Daily new BTC addresses
There has been a similar change in active entities and daily transaction volume.
Daily active entities on the Bitcoin network
Daily transaction volume on the Bitcoin network
It is worth noting that with the rise of Ordinals, the data structure of the Bitcoin network has changed, and the recent decline in on-chain activity is also related to the fading hype around NTFs (Non-fungible tokens) and BRC-20 Meme coins based on Ordinals.
Aside from these, on-chain activities are important factors that influence the price of the currency, and it is worth tracking them in the long term and in depth. The trend of medium and long-term prices should not deviate from on-chain activities.
Conclusion
In the September briefing, EMC Labs predicted, “The long position force in the fourth quarter is highly likely to take positive actions, pushing the market to challenge the annual high of $32,000 again. It is highly likely to make a historic breakthrough by breaking through the upper edge of the box that has trapped BTC for six months. Despite the difficulties, the recovery period has ended.”.
October is coming to an end, and the prediction has been fulfilled by the market.
Regarding the future trend, considering on-chain supply, on-chain activities, and technical indicators, EMC Labs believes that after the sharp rise, the current loose chips in the long and short hands have been cashed out for profits. The trend of “entering long” is still continuing. The trend of the recovery period will continue, and from November to December, the market will oscillate upward along the ascending channel in the long and short divergence.
Returning to the box below $32,000 is an extremely low probability event. If it happens, it will bring excellent opportunities for replenishment.
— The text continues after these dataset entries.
-- pv_equiv track=rewrite | github.com/KEUMIN/algorithm_2024 | binary_search/150367_R.py | solution
-- ===== SOURCE A (Python) =====
-- def solution(numbers):
--     def is_valid_binary_tree(binary):
--         if len(binary) == 1:
--             return True
--         mid = len(binary) // 2
--         root = binary[mid]
--         left = binary[:mid]
--         right = binary[mid + 1 :]
--
--         if root == "0":
--             return "1" not in binary
--
--         return is_valid_binary_tree(left) and is_valid_binary_tree(right)
--
--     def can_represent(num):
--         if num == 1:
--             return True
--
--         binary = bin(num)[2:]
--         tree_height = len(binary).bit_length()
--         full_tree_size = 2**tree_height - 1
--
--         binary = "0" * (full_tree_size - len(binary)) + binary
--
--         return is_valid_binary_tree(binary)
--
--     return [1 if can_represent(num) else 0 for num in numbers]
-- ===== SOURCE B (Python) =====
-- def solution(numbers):
--     def can_represent(num):
--         if num == 1:
--             return True
--
--         binary = bin(num)[2:]
--         tree_height = len(binary).bit_length()
--         full_tree_size = 2**tree_height - 1
--         binary = "0" * (full_tree_size - len(binary)) + binary
--
--         # iterative DFS over index ranges [lo, hi) instead of A's recursion on slices
--         stack = [(0, len(binary))]
--         while stack:
--             lo, hi = stack.pop()
--             n = hi - lo
--             if n <= 1:
--                 continue
--             mid = lo + n // 2
--             if binary[mid] == "0":
--                 if "1" in binary[lo:hi]:
--                     return False
--             else:
--                 stack.append((mid + 1, hi))
--                 stack.append((lo, mid))
--         return True
--
--     return [1 if can_represent(num) else 0 for num in numbers]
-- ===== Notes on version B (the rewrite author's own statement) =====
-- stated objective: alternative
-- what changed: A's recursive is_valid_binary_tree on string slices is replaced by an iterative DFS over an explicit stack of (lo, hi) index ranges on the padded binary string; the padding/bit_length preamble is unchanged.
import Mathlib
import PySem

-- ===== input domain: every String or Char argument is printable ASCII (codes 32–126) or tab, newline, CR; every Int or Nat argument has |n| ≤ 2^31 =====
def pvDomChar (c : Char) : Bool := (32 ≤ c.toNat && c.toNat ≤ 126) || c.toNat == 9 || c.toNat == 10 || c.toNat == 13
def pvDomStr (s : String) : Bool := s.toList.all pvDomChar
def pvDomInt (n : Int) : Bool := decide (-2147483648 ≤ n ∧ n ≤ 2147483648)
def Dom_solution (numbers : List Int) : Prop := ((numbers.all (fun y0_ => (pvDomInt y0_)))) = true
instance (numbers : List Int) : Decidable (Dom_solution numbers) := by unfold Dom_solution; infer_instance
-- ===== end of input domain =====

-- B replaces A's slice-and-recurse tree check by an iterative DFS over an explicit
-- stack of index ranges on the padded string (alternative decomposition, same cost).

-- ===== PORT A =====

-- binary digits of a natural number, msb first (bin(n)[2:] for n > 0)
def bitsOf : Nat → List Char
  | 0 => []
  | n + 1 => bitsOf ((n + 1) / 2) ++ [if (n + 1) % 2 == 1 then '1' else '0']

-- bin(num)[2:]  (for num < 0 Python gives '-0b…', so [2:] keeps the 'b')
def binDigits (num : Int) : List Char :=
  if num == 0 then ['0']
  else if num < 0 then 'b' :: bitsOf (-num).toNat
  else bitsOf num.toNat

-- Python int.bit_length() on a Nat
def bitLen : Nat → Nat
  | 0 => 0
  | n + 1 => bitLen ((n + 1) / 2) + 1

-- the zero-padded binary string both versions build before checking it
def paddedBin (num : Int) : List Char :=
  let binary := binDigits num
  let full := 2 ^ bitLen binary.length - 1
  List.replicate (full - binary.length) '0' ++ binary

-- A's recursive is_valid_binary_tree
def isValidTree (l : List Char) : Bool :=
  if l.length == 1 then true
  else
    match h : l[l.length / 2]? with
    | none => true   -- Python raises IndexError here; unreachable from solution
    | some root =>
      if root == '0' then !(l.contains '1')
      else isValidTree (l.take (l.length / 2)) && isValidTree (l.drop (l.length / 2 + 1))
termination_by l.length
decreasing_by
  all_goals
    obtain ⟨hlt, -⟩ := List.getElem?_eq_some_iff.mp h
    simp only [List.length_take, List.length_drop]
    omega

def canRepresent (num : Int) : Bool :=
  if num == 1 then true else isValidTree (paddedBin num)

def solution (numbers : List Int) : List Int :=
  numbers.map (fun num => if canRepresent num then 1 else 0)

-- ===== PORT B =====

-- B's while loop over the explicit stack of [lo, hi) ranges
def checkStack (l : List Char) : List (Nat × Nat) → Bool
  | [] => true
  | (lo, hi) :: rest =>
    if hi - lo ≤ 1 then checkStack l rest
    else
      let mid := lo + (hi - lo) / 2
      if l[mid]?.getD ' ' == '0' then   -- index in range on every call reachable from solution_alt
        if ((l.drop lo).take (hi - lo)).contains '1' then false
        else checkStack l rest
      else checkStack l ((lo, mid) :: (mid + 1, hi) :: rest)
termination_by stack => (stack.map (fun p => 2 * (p.2 - p.1) + 1)).sum
decreasing_by
  all_goals simp
  all_goals omega

def canRepresentAlt (num : Int) : Bool :=
  if num == 1 then true
  else
    let binary := paddedBin num
    checkStack binary [(0, binary.length)]

def solution_alt (numbers : List Int) : List Int :=
  numbers.map (fun num => if canRepresentAlt num then 1 else 0)

-- ===== PRECONDITION & SPEC =====
def Spec_solution (numbers : List Int) (out : List Int) : Prop := out = solution_alt numbers
instance (numbers : List Int) (out : List Int) : Decidable (Spec_solution numbers out) := by unfold Spec_solution; infer_instance

-- ===== CLAIM (what is proved, stated in full; the proofs are below) =====
def Claim_equal_solution : Prop := ∀ (numbers : List Int), Dom_solution numbers → Spec_solution numbers (solution numbers)

-- ===== LEMMAS AND PROOFS =====

theorem isValid_small (l : List Char) (h : l.length ≤ 1) : isValidTree l = true := by
  match l, h with
  | [], _ => rw [isValidTree]; rfl
  | [a], _ => rw [isValidTree]; rfl

theorem isValid_step (l : List Char) (root : Char) (h1 : l.length ≠ 1)
    (hget : l[l.length / 2]? = some root) :
    isValidTree l
      = (if root == '0' then !(l.contains '1')
         else isValidTree (l.take (l.length / 2)) && isValidTree (l.drop (l.length / 2 + 1))) := by
  rw [isValidTree]
  have hne : (l.length == 1) = false := by simp [h1]
  rw [hne]
  simp only [Bool.false_eq_true, if_false]
  split
  · next heq => rw [heq] at hget; cases hget
  · next r heq => rw [heq] at hget; injection hget with h; rw [h]

theorem checkStack_cons (k : Nat) : ∀ (l : List Char) (lo hi : Nat) (rest : List (Nat × Nat)),
    hi - lo ≤ k → hi ≤ l.length →
    checkStack l ((lo, hi) :: rest)
      = (isValidTree ((l.drop lo).take (hi - lo)) && checkStack l rest) := by
  induction k with
  | zero =>
    intro l lo hi rest hk hlen
    rw [checkStack, if_pos (by omega : hi - lo ≤ 1),
        isValid_small _ (by simp; omega), Bool.true_and]
  | succ k ih =>
    intro l lo hi rest hk hlen
    by_cases hn : hi - lo ≤ 1
    · rw [checkStack, if_pos hn, isValid_small _ (by simp; omega), Bool.true_and]
    · have h2 : 2 ≤ hi - lo := by omega
      have hmidhi : lo + (hi - lo) / 2 < hi := by omega
      have hmid : lo + (hi - lo) / 2 < l.length := by omega
      have hseglen : ((l.drop lo).take (hi - lo)).length = hi - lo := by simp; omega
      have hstep := isValid_step ((l.drop lo).take (hi - lo)) (l[lo + (hi - lo) / 2]'hmid)
        (by omega) (by
          rw [hseglen, List.getElem?_take, if_pos (by omega), List.getElem?_drop,
              List.getElem?_eq_getElem hmid])
      rw [hseglen] at hstep
      rw [checkStack, if_neg hn, hstep]
      simp only [List.getElem?_eq_getElem hmid, Option.getD_some]
      by_cases hroot : (l[lo + (hi - lo) / 2]'hmid == '0') = true
      · rw [if_pos hroot, if_pos hroot]
        cases hc : ((l.drop lo).take (hi - lo)).contains '1' <;> simp
      · rw [if_neg hroot, if_neg hroot]
        rw [ih l lo (lo + (hi - lo) / 2) _ (by omega) (by omega),
            ih l (lo + (hi - lo) / 2 + 1) hi rest (by omega) hlen]
        have hleft : ((l.drop lo).take (hi - lo)).take ((hi - lo) / 2)
            = (l.drop lo).take (lo + (hi - lo) / 2 - lo) := by
          rw [List.take_take]
          congr 1
          omega
        have hright : ((l.drop lo).take (hi - lo)).drop ((hi - lo) / 2 + 1)
            = (l.drop (lo + (hi - lo) / 2 + 1)).take (hi - (lo + (hi - lo) / 2 + 1)) := by
          have e1 : hi - lo - ((hi - lo) / 2 + 1) = hi - (lo + (hi - lo) / 2 + 1) := by omega
          have e2 : lo + ((hi - lo) / 2 + 1) = lo + (hi - lo) / 2 + 1 := by omega
          rw [List.drop_take, List.drop_drop, e1, e2]
        rw [hleft, hright, Bool.and_assoc]

theorem canRep_eq (num : Int) : canRepresentAlt num = canRepresent num := by
  unfold canRepresentAlt canRepresent
  by_cases h1 : num = 1
  · simp [h1]
  · have hb : (num == 1) = false := by simp [h1]
    rw [hb]
    simp only [Bool.false_eq_true, if_false]
    rw [checkStack_cons (paddedBin num).length _ 0 _ [] (by omega) (by omega)]
    rw [List.drop_zero, Nat.sub_zero, List.take_length]
    rw [checkStack, Bool.and_true]

-- ===== VERDICT (by name: the statement is the Claim_ definition above) =====
theorem solution_spec : Claim_equal_solution := by
  intro numbers _
  unfold Spec_solution solution solution_alt
  simp [canRep_eq]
Internal factors that need to be focused on include the correction of on-chain data, BTC-ALTCOIN rotation, and the selling off of short-term whales. External factors include net fund inflow, the trend of the Nasdaq, and the possibility of economic recession. On the contrary, the impact of the increase in the US dollar is likely to be the weakest. If there is another rate hike in December, the market is highly likely to see it as a shoe dropping.